Morning Brief, Wednesday, October 18, 2006

North Korea Condoleezza Rice's crisis tour is underway. Her first stop was Tokyo, where she appeared intent on silencing the Japanese rumblings about developing their own nukes. She extracted this concession from FM Taro Aso: We do not need to acquire nuclear arms with an assurance by US Secretary of State Rice that the bilateral ...

By , a professor at Indiana University’s Hamilton Lugar School of Global and International Studies.

North Korea

North Korea

Condoleezza Rice's crisis tour is underway. Her first stop was Tokyo, where she appeared intent on silencing the Japanese rumblings about developing their own nukes. She extracted this concession from FM Taro Aso:

We do not need to acquire nuclear arms with an assurance by US Secretary of State Rice that the bilateral alliance would work without fault."

The United States is touting radiation monitoring as a way of keeping North Korean nukes from leaking to the outside world.

A few papers are reporting that a second test is imminent

A dispatch from the Chinese-Korean border suggests that it's business as usual. 

In the northeastern city of Dandong, cargo trucks rumbled across the Friendship Bridge that spans the Yalu River between the two countries and there appeared to be no slowdown in trade. Officials checked drivers' papers and opened the backs of trucks to look inside. But none was seen unloading or thoroughly inspecting cargo, and most trucks were through the checkpoint in no more than a minute or two.

Iraq

A bloody day for U.S. troops.

Commanders say American troops are more exposed to attack at the moment because of stepped-up operations to tackle sectarian violence in Baghdad and elsewhere.

Two senior Iraqi police commanders are cashiered.

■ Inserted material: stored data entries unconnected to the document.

-- pv_equiv track=rewrite | github.com/theodoreln/sankey_diagram | Sankey_Diagram.py | sankey_clean_flow
-- ===== SOURCE A (Python) =====
-- def sankey_clean_flow(source, target, value) :
--     flow = list(zip(source, target))
--     source2 = []
--     target2 = []
--     value2 = []
--     for i in range(len(flow)) :
--         if value[i] != 0 :
--             flow2 = list(zip(source2, target2))
--             if flow[i] in flow2 :
--                 index = flow2.index(flow[i])
--                 value2[index] = value2[index] + value[i]
--             else :
--                 source2.append(flow[i][0])
--                 target2.append(flow[i][1])
--                 value2.append(value[i])
--     return(source2, target2, value2)
-- ===== SOURCE B (Python) =====
-- def sankey_clean_flow(source, target, value):
--     # staged group-by: filter nonzero flows, dedupe keys in first-seen order, then sum per key
--     kept = [(p, v) for p, v in zip(zip(source, target), value) if v != 0]
--     order = list(dict.fromkeys(p for p, _ in kept))
--     source2 = [s for s, _ in order]
--     target2 = [t for _, t in order]
--     value2 = [sum(v for p, v in kept if p == q) for q in order]
--     return (source2, target2, value2)
-- ===== Notes on version B (the rewrite author's own statement) =====
-- stated objective: simpler
-- what changed: Replaces A's single stateful pass (three parallel output lists mutated in place via a rebuilt flow2 membership test and list.index) with a staged group-by: one filter pass keeping nonzero (pair, v) entries, an ordered dedup of the keys, and a per-key summation pass; no output list is ever mutated.
import Mathlib
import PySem

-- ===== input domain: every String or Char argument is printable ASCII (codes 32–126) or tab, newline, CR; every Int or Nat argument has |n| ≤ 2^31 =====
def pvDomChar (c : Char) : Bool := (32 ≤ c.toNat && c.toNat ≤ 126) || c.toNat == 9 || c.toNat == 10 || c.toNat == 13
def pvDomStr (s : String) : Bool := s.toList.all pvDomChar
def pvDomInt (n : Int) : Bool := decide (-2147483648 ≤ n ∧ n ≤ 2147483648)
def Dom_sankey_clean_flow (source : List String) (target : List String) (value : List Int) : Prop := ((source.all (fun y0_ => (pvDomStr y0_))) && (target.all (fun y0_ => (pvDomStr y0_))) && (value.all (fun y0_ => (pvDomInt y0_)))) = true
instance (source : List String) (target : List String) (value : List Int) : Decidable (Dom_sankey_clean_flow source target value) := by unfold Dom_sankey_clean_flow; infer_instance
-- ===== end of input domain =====

-- B replaces A's single stateful pass (parallel output lists updated in place through a
-- membership test and list.index) with a staged group-by: filter the nonzero (pair, value)
-- entries, dedupe the keys in first-seen order, then sum the values per key (objective: simpler).

-- ===== PORT A =====
-- loop body of A: the work done for index i, given flow[i] and value[i]
def pvStepA (st : List String × List String × List Int) (p : String × String) (v : Int) :
    List String × List String × List Int :=
  if v ≠ 0 then
    -- flow2 = list(zip(source2, target2)); 'flow[i] in flow2' and 'flow2.index(flow[i])' as one match
    match PySem.List.index? (st.1.zip st.2.1) p with
    | some idx =>
        (st.1, st.2.1,
          PySem.List.pySetD st.2.2 (idx : Int) (PySem.List.pyGetD st.2.2 (idx : Int) 0 + v))
    | none => (st.1 ++ [p.1], st.2.1 ++ [p.2], st.2.2 ++ [v])
  else st

def sankey_clean_flow (source : List String) (target : List String) (value : List Int) :
    List String × List String × List Int :=
  let flow := source.zip target
  (PySem.List.pyRange 0 (flow.length : Int) 1).foldl
    (fun st i => pvStepA st (PySem.List.pyGetD flow i ("", "")) (PySem.List.pyGetD value i 0))
    ([], [], [])

-- ===== PORT B =====
-- B's staged group-by on the zipped (pair, value) list, mirroring Source B line by line
def pvStagedB (L : List ((String × String) × Int)) : List String × List String × List Int :=
  let kept := L.filter (fun pv => pv.2 != 0)
  let order := PySem.List.dedup (kept.map Prod.fst)
  (order.map Prod.fst, order.map Prod.snd,
   order.map (fun q => ((kept.filter (fun pv => pv.1 == q)).map Prod.snd).sum))

def sankey_clean_flow_alt (source : List String) (target : List String) (value : List Int) :
    List String × List String × List Int :=
  pvStagedB ((source.zip target).zip value)

-- ===== PRECONDITION & SPEC =====
-- Pre_ excludes exactly the inputs where A raises IndexError: value shorter than zip(source, target).
def Pre_sankey_clean_flow (source : List String) (target : List String) (value : List Int) : Prop :=
  min source.length target.length ≤ value.length
instance (source : List String) (target : List String) (value : List Int) : Decidable (Pre_sankey_clean_flow source target value) := by unfold Pre_sankey_clean_flow; infer_instance

def pvWitness_sankey_clean_flow : List String × List String × List Int :=
  (["a", "b", "a"], ["x", "y", "x"], [1, 2, 3])

def Spec_sankey_clean_flow (source : List String) (target : List String) (value : List Int) (out : List String × List String × List Int) : Prop := out = sankey_clean_flow_alt source target value
instance (source : List String) (target : List String) (value : List Int) (out : List String × List String × List Int) : Decidable (Spec_sankey_clean_flow source target value out) := by unfold Spec_sankey_clean_flow; infer_instance

-- ===== CLAIM (what is proved, stated in full; the proofs are below) =====
def Claim_equal_sankey_clean_flow : Prop := ∀ (source : List String) (target : List String) (value : List Int), Dom_sankey_clean_flow source target value → Pre_sankey_clean_flow source target value → Spec_sankey_clean_flow source target value (sankey_clean_flow source target value)

-- ===== LEMMAS AND PROOFS =====

-- A's index loop over range(len(flow)), reading flow[i] and value[i], is the fold over zip(flow, value)
theorem pvFoldl_pyRange_zip_aux {α β σ : Type} (xs : List α) (ys : List β) (da : α) (db : β)
    (g : σ → α → β → σ) (h : xs.length ≤ ys.length) :
    ∀ (n k : Nat) (init : σ), xs.length - k = n → k ≤ xs.length →
      (PySem.List.pyRange (k : Int) (xs.length : Int) 1).foldl
          (fun st i => g st (PySem.List.pyGetD xs i da) (PySem.List.pyGetD ys i db)) init
        = ((xs.zip ys).drop k).foldl (fun st p => g st p.1 p.2) init := by
  intro n
  induction n with
  | zero =>
      intro k init hn hk
      have hk' : k = xs.length := by omega
      subst hk'
      rw [PySem.List.pyRange_one_eq_nil (le_refl _)]
      rw [List.drop_eq_nil_of_le (by rw [List.length_zip]; omega)]
      rfl
  | succ m ih =>
      intro k init hn hk
      have hklt : k < xs.length := by omega
      have hkys : k < ys.length := by omega
      rw [PySem.List.pyRange_one_cons (by exact_mod_cast hklt)]
      rw [List.foldl_cons]
      have hz : k < (xs.zip ys).length := by simp [List.length_zip]; omega
      rw [List.drop_eq_getElem_cons hz, List.foldl_cons]
      have e1 : PySem.List.pyGetD xs (k : Int) da = xs[k] := by
        rw [PySem.List.pyGetD_natCast]; exact List.getD_eq_getElem xs da hklt
      have e2 : PySem.List.pyGetD ys (k : Int) db = ys[k] := by
        rw [PySem.List.pyGetD_natCast]; exact List.getD_eq_getElem ys db hkys
      have e3 : ((k : Int) + 1) = ((k + 1 : Nat) : Int) := by push_cast; ring
      rw [e1, e2, e3, List.getElem_zip]
      exact ih (k + 1) _ (by omega) (by omega)

-- a map over a nodup list whose function changes only at the element at index idx is a List.set
theorem pvMap_eq_set_of_nodup {α β : Type} (order : List α) (f g : α → β) (p : α) (idx : Nat)
    (hnd : order.Nodup) (hlt : idx < order.length) (hat : order[idx] = p)
    (hfg : ∀ q, q ≠ p → g q = f q) :
    order.map g = (order.map f).set idx (g p) := by
  apply List.ext_getElem
  · simp
  · intro j hj hj'
    simp only [List.length_map] at hj
    by_cases hjidx : j = idx
    · subst hjidx
      rw [List.getElem_map, List.getElem_set_self (by simpa using hj), hat]
    · rw [List.getElem_map, List.getElem_set_ne (by omega)]
      rw [List.getElem_map]
      exact hfg _ (fun he => hjidx (hnd.getElem_inj_iff.mp (by rw [hat, he])))

-- zip of the two projection maps is the identity on a list of pairs
theorem pvZip_map_proj (order : List (String × String)) :
    (order.map Prod.fst).zip (order.map Prod.snd) = order := by
  rw [List.zip_map']; simp

-- the per-key sum function of B's third pass
def pvF (kept : List ((String × String) × Int)) (q : String × String) : Int :=
  ((kept.filter (fun pv => pv.1 == q)).map Prod.snd).sum

-- pvStagedB written with its three components named
theorem pvStagedB_eq (L : List ((String × String) × Int)) :
    pvStagedB L
      = ((PySem.List.dedup ((L.filter (fun pv => pv.2 != 0)).map Prod.fst)).map Prod.fst,
         (PySem.List.dedup ((L.filter (fun pv => pv.2 != 0)).map Prod.fst)).map Prod.snd,
         (PySem.List.dedup ((L.filter (fun pv => pv.2 != 0)).map Prod.fst)).map
           (pvF (L.filter (fun pv => pv.2 != 0)))) := rfl

-- pvStepA on an explicit triple of lists
theorem pvStepA_def (s t : List String) (w : List Int) (p : String × String) (v : Int) :
    pvStepA (s, t, w) p v
      = if v ≠ 0 then
          match PySem.List.index? (s.zip t) p with
          | some idx =>
              (s, t, PySem.List.pySetD w (idx : Int) (PySem.List.pyGetD w (idx : Int) 0 + v))
          | none => (s ++ [p.1], t ++ [p.2], w ++ [v])
        else (s, t, w) := rfl

-- the per-key sum after appending one kept entry
theorem pvF_append (kept : List ((String × String) × Int)) (p : String × String) (v : Int)
    (q : String × String) :
    pvF (kept ++ [(p, v)]) q = pvF kept q + (if p = q then v else 0) := by
  unfold pvF
  rw [List.filter_append]
  by_cases hpq : p = q <;> simp [hpq]

-- one A-step on B's staged result for L is B's staged result for L ++ [(p, v)]
theorem pvStep_staged (L : List ((String × String) × Int)) (p : String × String) (v : Int) :
    pvStepA (pvStagedB L) p v = pvStagedB (L ++ [(p, v)]) := by
  by_cases hv : v = 0
  · simp [pvStepA, pvStagedB, hv]
  · have hkept : (L ++ [(p, v)]).filter (fun pv => pv.2 != 0)
        = L.filter (fun pv => pv.2 != 0) ++ [(p, v)] := by
      rw [List.filter_append]; simp [hv]
    set kept := L.filter (fun pv => pv.2 != 0) with hk
    set order := PySem.List.dedup (kept.map Prod.fst) with ho
    have hfg : ∀ q, q ≠ p → pvF (kept ++ [(p, v)]) q = pvF kept q := by
      intro q hq
      rw [pvF_append]; simp [Ne.symm hq]
    have hnd : order.Nodup := PySem.List.nodup_dedup _
    have horder' : PySem.List.dedup ((kept ++ [(p, v)]).map Prod.fst)
        = PySem.Set.add order p := by
      rw [List.map_append, List.map_singleton, PySem.List.dedup_eq_ofList,
        PySem.Set.ofList_append_singleton, ← PySem.List.dedup_eq_ofList, ← ho]
    have hB1 : pvStagedB L
        = (order.map Prod.fst, order.map Prod.snd, order.map (pvF kept)) := rfl
    have hB2 : pvStagedB (L ++ [(p, v)])
        = ((PySem.Set.add order p).map Prod.fst, (PySem.Set.add order p).map Prod.snd,
           (PySem.Set.add order p).map (pvF (kept ++ [(p, v)]))) := by
      rw [pvStagedB_eq, hkept, horder']
    rw [hB1, hB2]
    by_cases hp : p ∈ order
    · -- existing pair: A updates value2 at the first index of p; B's sums change only at that key
      rw [PySem.Set.add_of_mem hp]
      obtain ⟨idx, hidx⟩ := Option.isSome_iff_exists.mp
        ((PySem.List.index?_isSome_iff order p).mpr hp)
      obtain ⟨hlt, hat, _⟩ := PySem.List.getElem_of_index?_eq_some hidx
      rw [pvStepA_def, if_pos hv, pvZip_map_proj order, hidx]
      refine Prod.ext rfl (Prod.ext rfl ?_)
      have hget : PySem.List.pyGetD (order.map (pvF kept)) (idx : Int) 0 = pvF kept p := by
        rw [PySem.List.pyGetD_natCast,
          List.getD_eq_getElem _ 0 (by simpa using hlt), List.getElem_map, hat]
      have hfp' : pvF (kept ++ [(p, v)]) p = pvF kept p + v := by
        rw [pvF_append]; simp
      simp only []
      rw [hget, PySem.List.pySetD_natCast,
        pvMap_eq_set_of_nodup order (pvF kept) (pvF (kept ++ [(p, v)])) p idx hnd hlt hat hfg,
        hfp']
    · -- new pair: A appends to all three lists; B's dedup appends the key
      rw [PySem.Set.add_of_not_mem hp]
      have hnone : PySem.List.index? order p = none :=
        (PySem.List.index?_eq_none_iff _ _).mpr hp
      rw [pvStepA_def, if_pos hv, pvZip_map_proj order, hnone]
      have hpk : p ∉ kept.map Prod.fst := by
        intro hm; exact hp (by rw [ho, PySem.List.mem_dedup]; exact hm)
      have hfp0 : pvF kept p = 0 := by
        unfold pvF
        have hnil : kept.filter (fun pv => pv.1 == p) = [] := by
          rw [List.filter_eq_nil_iff]
          intro a ha hq
          have h1 : a.1 = p := by simpa using hq
          exact absurd (by rw [← h1]; exact List.mem_map_of_mem ha) hpk
        rw [hnil]; rfl
      have hfp' : pvF (kept ++ [(p, v)]) p = v := by
        rw [pvF_append, hfp0]; simp
      have hmapf' : order.map (pvF (kept ++ [(p, v)])) = order.map (pvF kept) := by
        apply List.map_congr_left
        intro q hq
        exact hfg q (fun he => hp (he ▸ hq))
      simp [List.map_append, hmapf', hfp']

-- A's fold from the empty state is B's staged group-by
theorem pvFold_eq_staged (L : List ((String × String) × Int)) :
    L.foldl (fun st pv => pvStepA st pv.1 pv.2) ([], [], []) = pvStagedB L := by
  induction L using List.reverseRecOn with
  | nil => rfl
  | append_singleton L pv ih =>
      rw [List.foldl_append, List.foldl_cons, List.foldl_nil, ih]
      exact pvStep_staged L pv.1 pv.2

-- ===== VERDICT (by name: the statement is the Claim_ definition above) =====
theorem sankey_clean_flow_spec : Claim_equal_sankey_clean_flow := by
  intro source target value _ hpre
  unfold Spec_sankey_clean_flow sankey_clean_flow sankey_clean_flow_alt
  simp only []
  unfold Pre_sankey_clean_flow at hpre
  have hlen : (source.zip target).length ≤ value.length := by
    rw [List.length_zip]; exact hpre
  have hbr := pvFoldl_pyRange_zip_aux (source.zip target) value ("", "") 0
    (fun st p v => pvStepA st p v) hlen ((source.zip target).length) 0 ([], [], [])
    (by omega) (by omega)
  rw [Nat.cast_zero, List.drop_zero] at hbr
  rw [hbr]
  exact pvFold_eq_staged _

Shiite militias had reportedly thoroughly infiltrated their units.   

Elsewhere

The Christian Science Monitor offers a peek inside the oily lobbying between Venezuela and Guatemala for a Security Council seat.

[D]iplomats referred to Chávez's nearly two-year-long campaign to win a Council seat and noted that Chávez, as leader of a major oil- producing nation, had signed numerous bilateral trade pacts while pursuing his campaign. As one diplomat noted in a tongue-in-cheek explanation for the sudden spurt in support for Venezuela in one ballot: "They upped the ante – now it's a full tanker in every port!"

Ahmadinejad predicts defeat for the West as he breaks his fast. 

The London Times splashes the account of a former janjaweed fighter in Darfur. International Criminal Court investigators will no doubt be clipping this article. 

NGOs in Russia face a deadline for registering with the government.

One of the best-known groups, Human Rights Watch (HRW), says it made repeated efforts to register, but that officials constantly changed the list of documents they require.

The peacekeeping force in Lebanon is boosting the local economy. Whether it will do anything else useful is less clear.  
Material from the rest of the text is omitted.